Presenting Designing With Empathy at OSFeels

feelsbotI’ve been working on a new talk called “Designing with Empathy” that covers a little more than accessibility, but addresses the needs of those using assistive technology as well as those who have difficulty with technology. We all carry biases with us and when we build new sites, tools, apps, or games those biases leak through no matter how hard we try and prevent it. I hope to introduce some thoughts and ideas on how to reduce the influence of that bias as much as possible in your next project and I’m super excited that the fine folks over at OSFeels have asked me to present this talk to their audience.

OSFeels is a two day conference in Seattle this October (2nd and 3rd) and tickets are only $55.00 per person (This is a steal for a two day conference with this caliber of speakers).

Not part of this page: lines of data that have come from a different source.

-- pv_equiv track=rewrite | github.com/amundstorruste/advent_of_code | 08.12.2022/main.py | traverse_list_find_visibility
-- ===== SOURCE A (Python) =====
-- def traverse_list_find_visibility(list):
--     results = []
--     largest_value = -1
--     visibility = -1
--     previous_value = -1
--     for pos, value in enumerate(list):
--         if value > largest_value:
--             largest_value = value
--             visibility = pos
--         elif value <= previous_value:
--             visibility = 1
--         else:
--             visibility = 1
--             previous_values = list[:pos]
--             for prev_value in reversed(previous_values):
--                 if prev_value < value:
--                     visibility+=1
--                 else:
--                     break
--
--         results.append(visibility)
--         previous_value = value
--     return results
-- ===== SOURCE B (Python) =====
-- def traverse_list_find_visibility(list):
--     results = []
--     stack = [(-1, -1)]  # (position, height); sentinel matches A's -1 baseline for the edge
--     for pos, value in enumerate(list):
--         while stack and stack[-1][1] < value:
--             stack.pop()
--         results.append(pos - stack[-1][0] if stack else pos)
--         stack.append((pos, value))
--     return results
-- ===== Notes on version B (the rewrite author's own statement) =====
-- stated objective: faster
-- what changed: Replaces A's per-element backward rescan of the whole prefix with a monotonic non-increasing stack giving the nearest previous >= element in O(1) amortized.
import Mathlib
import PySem

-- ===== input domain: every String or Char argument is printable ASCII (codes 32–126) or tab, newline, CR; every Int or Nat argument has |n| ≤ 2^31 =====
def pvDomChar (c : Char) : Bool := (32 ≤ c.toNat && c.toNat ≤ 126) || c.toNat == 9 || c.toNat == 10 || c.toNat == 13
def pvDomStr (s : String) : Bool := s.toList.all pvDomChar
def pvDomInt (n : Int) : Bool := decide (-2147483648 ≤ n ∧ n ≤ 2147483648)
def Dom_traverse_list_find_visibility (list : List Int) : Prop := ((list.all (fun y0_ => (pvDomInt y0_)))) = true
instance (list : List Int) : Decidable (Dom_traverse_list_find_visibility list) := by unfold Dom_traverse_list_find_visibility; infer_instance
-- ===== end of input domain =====

-- B replaces A's O(n^2) backward rescan of the prefix at every position by a single
-- monotonic (non-increasing) stack of (position, height) pairs: the nearest previous
-- element >= the current one is found in O(1) amortized; return values are identical.

-- ===== PORT A =====
-- inner `for prev_value in reversed(previous_values): ...` loop of A
def pyAInner (prevs : List Int) (value : Int) (vis : Int) : Int :=
  match prevs with
  | [] => vis
  | p :: rest => if p < value then pyAInner rest value (vis + 1) else vis

-- main `for pos, value in enumerate(list)` loop of A; state = (results, largest_value, previous_value),
-- pos carried as the running index
def pyAGo (full : List Int) (pos : Nat) (rest : List Int)
    (results : List Int) (largest prev : Int) : List Int :=
  match rest with
  | [] => results
  | value :: t =>
      let vis : Int :=
        if value > largest then (pos : Int)
        else if value ≤ prev then 1
        else pyAInner ((full.take pos).reverse) value 1   -- reversed(list[:pos]), pos ≥ 0
      let largest' := if value > largest then value else largest
      pyAGo full (pos + 1) t (results ++ [vis]) largest' value

def traverse_list_find_visibility (list : List Int) : List Int :=
  pyAGo list 0 list [] (-1) (-1)

-- ===== PORT B =====
-- `while stack and stack[-1][1] < value: stack.pop()`; stack head = Python's stack[-1]
def pyPop (stack : List (Int × Int)) (value : Int) : List (Int × Int) :=
  match stack with
  | [] => []
  | (j, h) :: rest => if h < value then pyPop rest value else (j, h) :: rest

-- `for pos, value in enumerate(list)` loop of B; state = (results, stack)
def pyBGo (pos : Nat) (rest : List Int) (results : List Int)
    (stack : List (Int × Int)) : List Int :=
  match rest with
  | [] => results
  | value :: t =>
      let s := pyPop stack value
      let r : Int :=
        match s with
        | [] => (pos : Int)
        | (j, _) :: _ => (pos : Int) - j
      pyBGo (pos + 1) t (results ++ [r]) ((pos, value) :: s)

def traverse_list_find_visibility_alt (list : List Int) : List Int :=
  pyBGo 0 list [] [(-1, -1)]

-- ===== PRECONDITION & SPEC =====
def Spec_traverse_list_find_visibility (list : List Int) (out : List Int) : Prop := out = traverse_list_find_visibility_alt list
instance (list : List Int) (out : List Int) : Decidable (Spec_traverse_list_find_visibility list out) := by unfold Spec_traverse_list_find_visibility; infer_instance

-- ===== CLAIM (what is proved, stated in full; the proofs are below) =====
def Claim_equal_traverse_list_find_visibility : Prop := ∀ (list : List Int), Dom_traverse_list_find_visibility list → Spec_traverse_list_find_visibility list (traverse_list_find_visibility list)

-- ===== LEMMAS AND PROOFS =====

-- reference value: A's and B's common visibility of `v` behind the reversed prefix `rev`
def refVis (rev : List Int) (v : Int) : Int :=
  match rev with
  | [] => if v > -1 then 0 else 1
  | h :: t => if h < v then 1 + refVis t v else 1

-- reference result list
def refGo (pre rest : List Int) : List Int :=
  match rest with
  | [] => []
  | v :: t => refVis pre.reverse v :: refGo (pre ++ [v]) t

theorem pyAInner_succ (l : List Int) (v c : Int) :
    pyAInner l v (c + 1) = pyAInner l v c + 1 := by
  induction l generalizing c with
  | nil => rfl
  | cons h t ih =>
      simp only [pyAInner]
      split_ifs with hc
      · exact ih (c + 1)
      · rfl

theorem refVis_all_lt (rev : List Int) (v : Int) (h : ∀ y ∈ rev, y < v) :
    refVis rev v = (rev.length : Int) + (if v > -1 then 0 else 1) := by
  induction rev with
  | nil => simp [refVis]
  | cons a t ih =>
      have ha : a < v := h a (by simp)
      have ht : ∀ y ∈ t, y < v := fun y hy => h y (by simp [hy])
      simp only [refVis, if_pos ha, ih ht, List.length_cons]
      push_cast; ring

theorem pyAInner_eq_refVis (rev : List Int) (v : Int)
    (h : (∃ y ∈ rev, v ≤ y) ∨ v ≤ -1) :
    pyAInner rev v 1 = refVis rev v := by
  induction rev with
  | nil =>
      rcases h with ⟨y, hy, _⟩ | h
      · simp at hy
      · simp only [pyAInner, refVis]
        rw [if_neg (by omega)]
  | cons a t ih =>
      simp only [pyAInner, refVis]
      split_ifs with hc
      · have h' : (∃ y ∈ t, v ≤ y) ∨ v ≤ -1 := by
          rcases h with ⟨y, hy, hvy⟩ | h
          · rcases List.mem_cons.mp hy with rfl | hy
            · omega
            · exact Or.inl ⟨y, hy, hvy⟩
          · exact Or.inr h
        rw [pyAInner_succ t v 1, ih h']
        ring
      · rfl

-- stack invariant for B (named StackInv; `Inv` clashes with Mathlib)
def StackInv (pre : List Int) (S : List (Int × Int)) : Prop :=
  ∀ v : Int,
    (pyPop S v = [] → v > -1 ∧ ∀ y ∈ pre, y < v) ∧
    (∀ j h rest, pyPop S v = (j, h) :: rest → refVis pre.reverse v = (pre.length : Int) - j)

theorem pyPop_pyPop (S : List (Int × Int)) (x v : Int) (hx : x < v) :
    pyPop (pyPop S x) v = pyPop S v := by
  induction S with
  | nil => rfl
  | cons p t ih =>
      obtain ⟨j, h⟩ := p
      by_cases hc : h < x
      · have hv : h < v := hc.trans hx
        rw [show pyPop ((j, h) :: t) x = pyPop t x from by simp [pyPop, hc]]
        rw [ih]
        rw [show pyPop ((j, h) :: t) v = pyPop t v from by simp [pyPop, hv]]
      · rw [show pyPop ((j, h) :: t) x = (j, h) :: t from by simp [pyPop, hc]]

theorem stackInv_init : StackInv [] [(-1, -1)] := by
  intro v
  by_cases hc : (-1 : Int) < v
  · constructor
    · intro _; exact ⟨hc, by simp⟩
    · intro j h rest hp
      simp [pyPop, hc] at hp
  · constructor
    · intro hp; simp [pyPop, hc] at hp
    · intro j h rest hp
      simp [pyPop, hc] at hp
      obtain ⟨⟨hj, _⟩, _⟩ := hp
      simp only [List.reverse_nil, refVis, List.length_nil]
      rw [if_neg (by omega)]
      omega

theorem stackInv_step (pre : List Int) (S : List (Int × Int)) (x : Int)
    (hI : StackInv pre S) :
    StackInv (pre ++ [x]) (((pre.length : Int), x) :: pyPop S x) := by
  intro v
  by_cases hxv : x < v
  · have hpop : pyPop (((pre.length : Int), x) :: pyPop S x) v = pyPop S v := by
      rw [show pyPop (((pre.length : Int), x) :: pyPop S x) v = pyPop (pyPop S x) v from by
        simp [pyPop, hxv]]
      exact pyPop_pyPop S x v hxv
    constructor
    · intro hp
      rw [hpop] at hp
      obtain ⟨hv, hall⟩ := (hI v).1 hp
      refine ⟨hv, ?_⟩
      intro y hy
      rcases List.mem_append.mp hy with hy | hy
      · exact hall y hy
      · simp at hy; omega
    · intro j h rest hp
      rw [hpop] at hp
      have hx' : refVis (pre ++ [x]).reverse v = 1 + refVis pre.reverse v := by
        simp [refVis, if_pos hxv]
      have hmain := (hI v).2 j h rest hp
      rw [hx', hmain]
      simp only [List.length_append, List.length_cons, List.length_nil]
      push_cast; ring
  · have hpop : pyPop (((pre.length : Int), x) :: pyPop S x) v
        = ((pre.length : Int), x) :: pyPop S x := by
      simp [pyPop, hxv]
    constructor
    · intro hp; rw [hpop] at hp; cases hp
    · intro j h rest hp
      rw [hpop] at hp
      simp only [List.cons.injEq, Prod.mk.injEq] at hp
      obtain ⟨⟨hj, _⟩, _⟩ := hp
      subst hj
      have : refVis (pre ++ [x]).reverse v = 1 := by
        simp [refVis, hxv]
      rw [this]
      simp only [List.length_append, List.length_cons, List.length_nil]
      push_cast; ring

-- largest_value after prefix `pre`, exactly as A updates it
def lmax (pre : List Int) : Int := pre.foldl (fun a b => if b > a then b else a) (-1)

theorem foldl_max_le (l : List Int) (init y : Int) (h : y ≤ init) :
    y ≤ l.foldl (fun a b => if b > a then b else a) init := by
  induction l generalizing init with
  | nil => simpa using h
  | cons a t ih =>
      simp only [List.foldl_cons]
      apply ih
      split_ifs with hb <;> omega

theorem foldl_max_mem (l : List Int) (init : Int) :
    ∀ y ∈ l, y ≤ l.foldl (fun a b => if b > a then b else a) init := by
  induction l generalizing init with
  | nil => simp
  | cons a t ih =>
      intro y hy
      rcases List.mem_cons.mp hy with rfl | hy
      · simp only [List.foldl_cons]
        apply foldl_max_le
        split_ifs with hb <;> omega
      · simpa using ih (if a > init then a else init) y hy

-- A's running maximum is -1 or an element of the prefix
theorem lmax_eq_or_mem (pre : List Int) : lmax pre = -1 ∨ lmax pre ∈ pre := by
  unfold lmax
  induction pre using List.reverseRecOn with
  | nil => left; rfl
  | append_singleton l a ihl =>
      rw [List.foldl_append]
      simp only [List.foldl_cons, List.foldl_nil]
      rcases ihl with h | h
      · rw [h]
        split_ifs
        · right; simp
        · left; rfl
      · split_ifs
        · right; simp
        · right; simp [h]

-- getLast? is the head of the reverse
theorem getLast?_eq_head?_rev (l : List Int) : l.getLast? = l.reverse.head? := by
  cases h : l.reverse with
  | nil => simp [List.reverse_eq_nil_iff.mp h]
  | cons a t =>
      have : l = (a :: t).reverse := by rw [← h]; simp
      subst this
      simp

-- A's main loop computes the reference list
theorem pyAGo_ref (rest : List Int) :
    ∀ pre results,
      pyAGo (pre ++ rest) pre.length rest results (lmax pre)
        ((pre.getLast?).getD (-1)) = results ++ refGo pre rest := by
  induction rest with
  | nil => intro pre results; simp [pyAGo, refGo]
  | cons v t ih =>
      intro pre results
      simp only [pyAGo, refGo]
      have htake : (pre ++ v :: t).take pre.length = pre := by simp
      have hinit : (-1 : Int) ≤ lmax pre := foldl_max_le pre (-1) (-1) le_rfl
      have hvis :
          (if v > lmax pre then ((pre.length : Nat) : Int)
           else if v ≤ (pre.getLast?).getD (-1) then 1
           else pyAInner ((pre ++ v :: t).take pre.length).reverse v 1)
          = refVis pre.reverse v := by
        rw [htake]
        split_ifs with h1 h2
        · -- new running maximum: all of pre < v and v > -1
          have hall : ∀ y ∈ pre.reverse, y < v := by
            intro y hy
            have := foldl_max_mem pre (-1) y (List.mem_reverse.mp hy)
            unfold lmax at h1
            omega
          rw [refVis_all_lt pre.reverse v hall]
          rw [if_pos (by omega)]
          simp
        · -- blocked by the immediately preceding value (or empty prefix with v ≤ -1)
          rw [getLast?_eq_head?_rev] at h2
          cases hrev : pre.reverse with
          | nil =>
              rw [hrev] at h2
              simp only [List.head?_nil, Option.getD_none] at h2
              simp only [refVis]
              rw [if_neg (by omega)]
          | cons p tl =>
              rw [hrev] at h2
              simp only [List.head?_cons, Option.getD_some] at h2
              simp only [refVis]
              rw [if_neg (by omega)]
        · -- backward scan over the reversed prefix
          have hker : (∃ y ∈ pre.reverse, v ≤ y) ∨ v ≤ -1 := by
            rcases lmax_eq_or_mem pre with h | h
            · right; omega
            · left; exact ⟨lmax pre, List.mem_reverse.mpr h, by omega⟩
          exact pyAInner_eq_refVis pre.reverse v hker
      rw [hvis]
      have hlmax : (if v > lmax pre then v else lmax pre) = lmax (pre ++ [v]) := by
        simp [lmax, List.foldl_append]
      have h2 := ih (pre ++ [v]) (results ++ [refVis pre.reverse v])
      simp only [List.append_assoc, List.singleton_append, List.length_append,
        List.length_cons, List.length_nil, List.getLast?_concat, Option.getD_some,
        Nat.zero_add] at h2
      rw [hlmax]
      rw [h2]

-- B's main loop computes the reference list
theorem pyBGo_ref (rest : List Int) :
    ∀ pre results S, StackInv pre S →
      pyBGo pre.length rest results S = results ++ refGo pre rest := by
  induction rest with
  | nil => intro pre results S _; simp [pyBGo, refGo]
  | cons v t ih =>
      intro pre results S hI
      simp only [pyBGo, refGo]
      have hr :
          (match pyPop S v with
           | [] => ((pre.length : Nat) : Int)
           | (j, _) :: _ => ((pre.length : Nat) : Int) - j)
          = refVis pre.reverse v := by
        cases hpop : pyPop S v with
        | nil =>
            obtain ⟨hv1, hall⟩ := (hI v).1 hpop
            rw [refVis_all_lt pre.reverse v (by
              intro y hy; exact hall y (List.mem_reverse.mp hy))]
            rw [if_pos hv1]
            simp
        | cons p rest' =>
            obtain ⟨j, h⟩ := p
            rw [(hI v).2 j h rest' hpop]
      rw [hr]
      have hI' : StackInv (pre ++ [v]) (((pre.length : Int), v) :: pyPop S v) :=
        stackInv_step pre S v hI
      have h2 := ih (pre ++ [v]) (results ++ [refVis pre.reverse v]) _ hI'
      simp only [List.length_append, List.length_cons, List.length_nil,
        Nat.zero_add] at h2
      rw [h2]
      simp

-- ===== VERDICT (by name: the statement is the Claim_ definition above) =====
theorem traverse_list_find_visibility_spec : Claim_equal_traverse_list_find_visibility := by
  intro list _
  unfold Spec_traverse_list_find_visibility
  unfold traverse_list_find_visibility traverse_list_find_visibility_alt
  have hA := pyAGo_ref list [] []
  have hB := pyBGo_ref list [] [] [(-1, -1)] stackInv_init
  simp only [List.nil_append, List.length_nil, List.getLast?_nil, Option.getD_none] at hA hB
  rw [show lmax [] = -1 from rfl] at hA
  rw [hA, hB]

Many of us use open source software every day. I know I do (This site is built on Ruby, Jekyll, HTML, CSS, JavaScript, jQuery, just to name a few). Open source software held a promise for the future of beautiful applications maintained by the community that used them. Unfortunately some of those communities have become less than the utopias we though they could be. Working on these projects, and software in general, can be a big toll emotionally. With rampant ablism, sexism, racism, homophobia, and transphobia throughout our industry people can expend their energy just proving they deserve to exist in the industry and our software is affected by this. OSFeels hopes to open eyes and address some of these issues so that we can all be better people building better communities and software for everyone to share.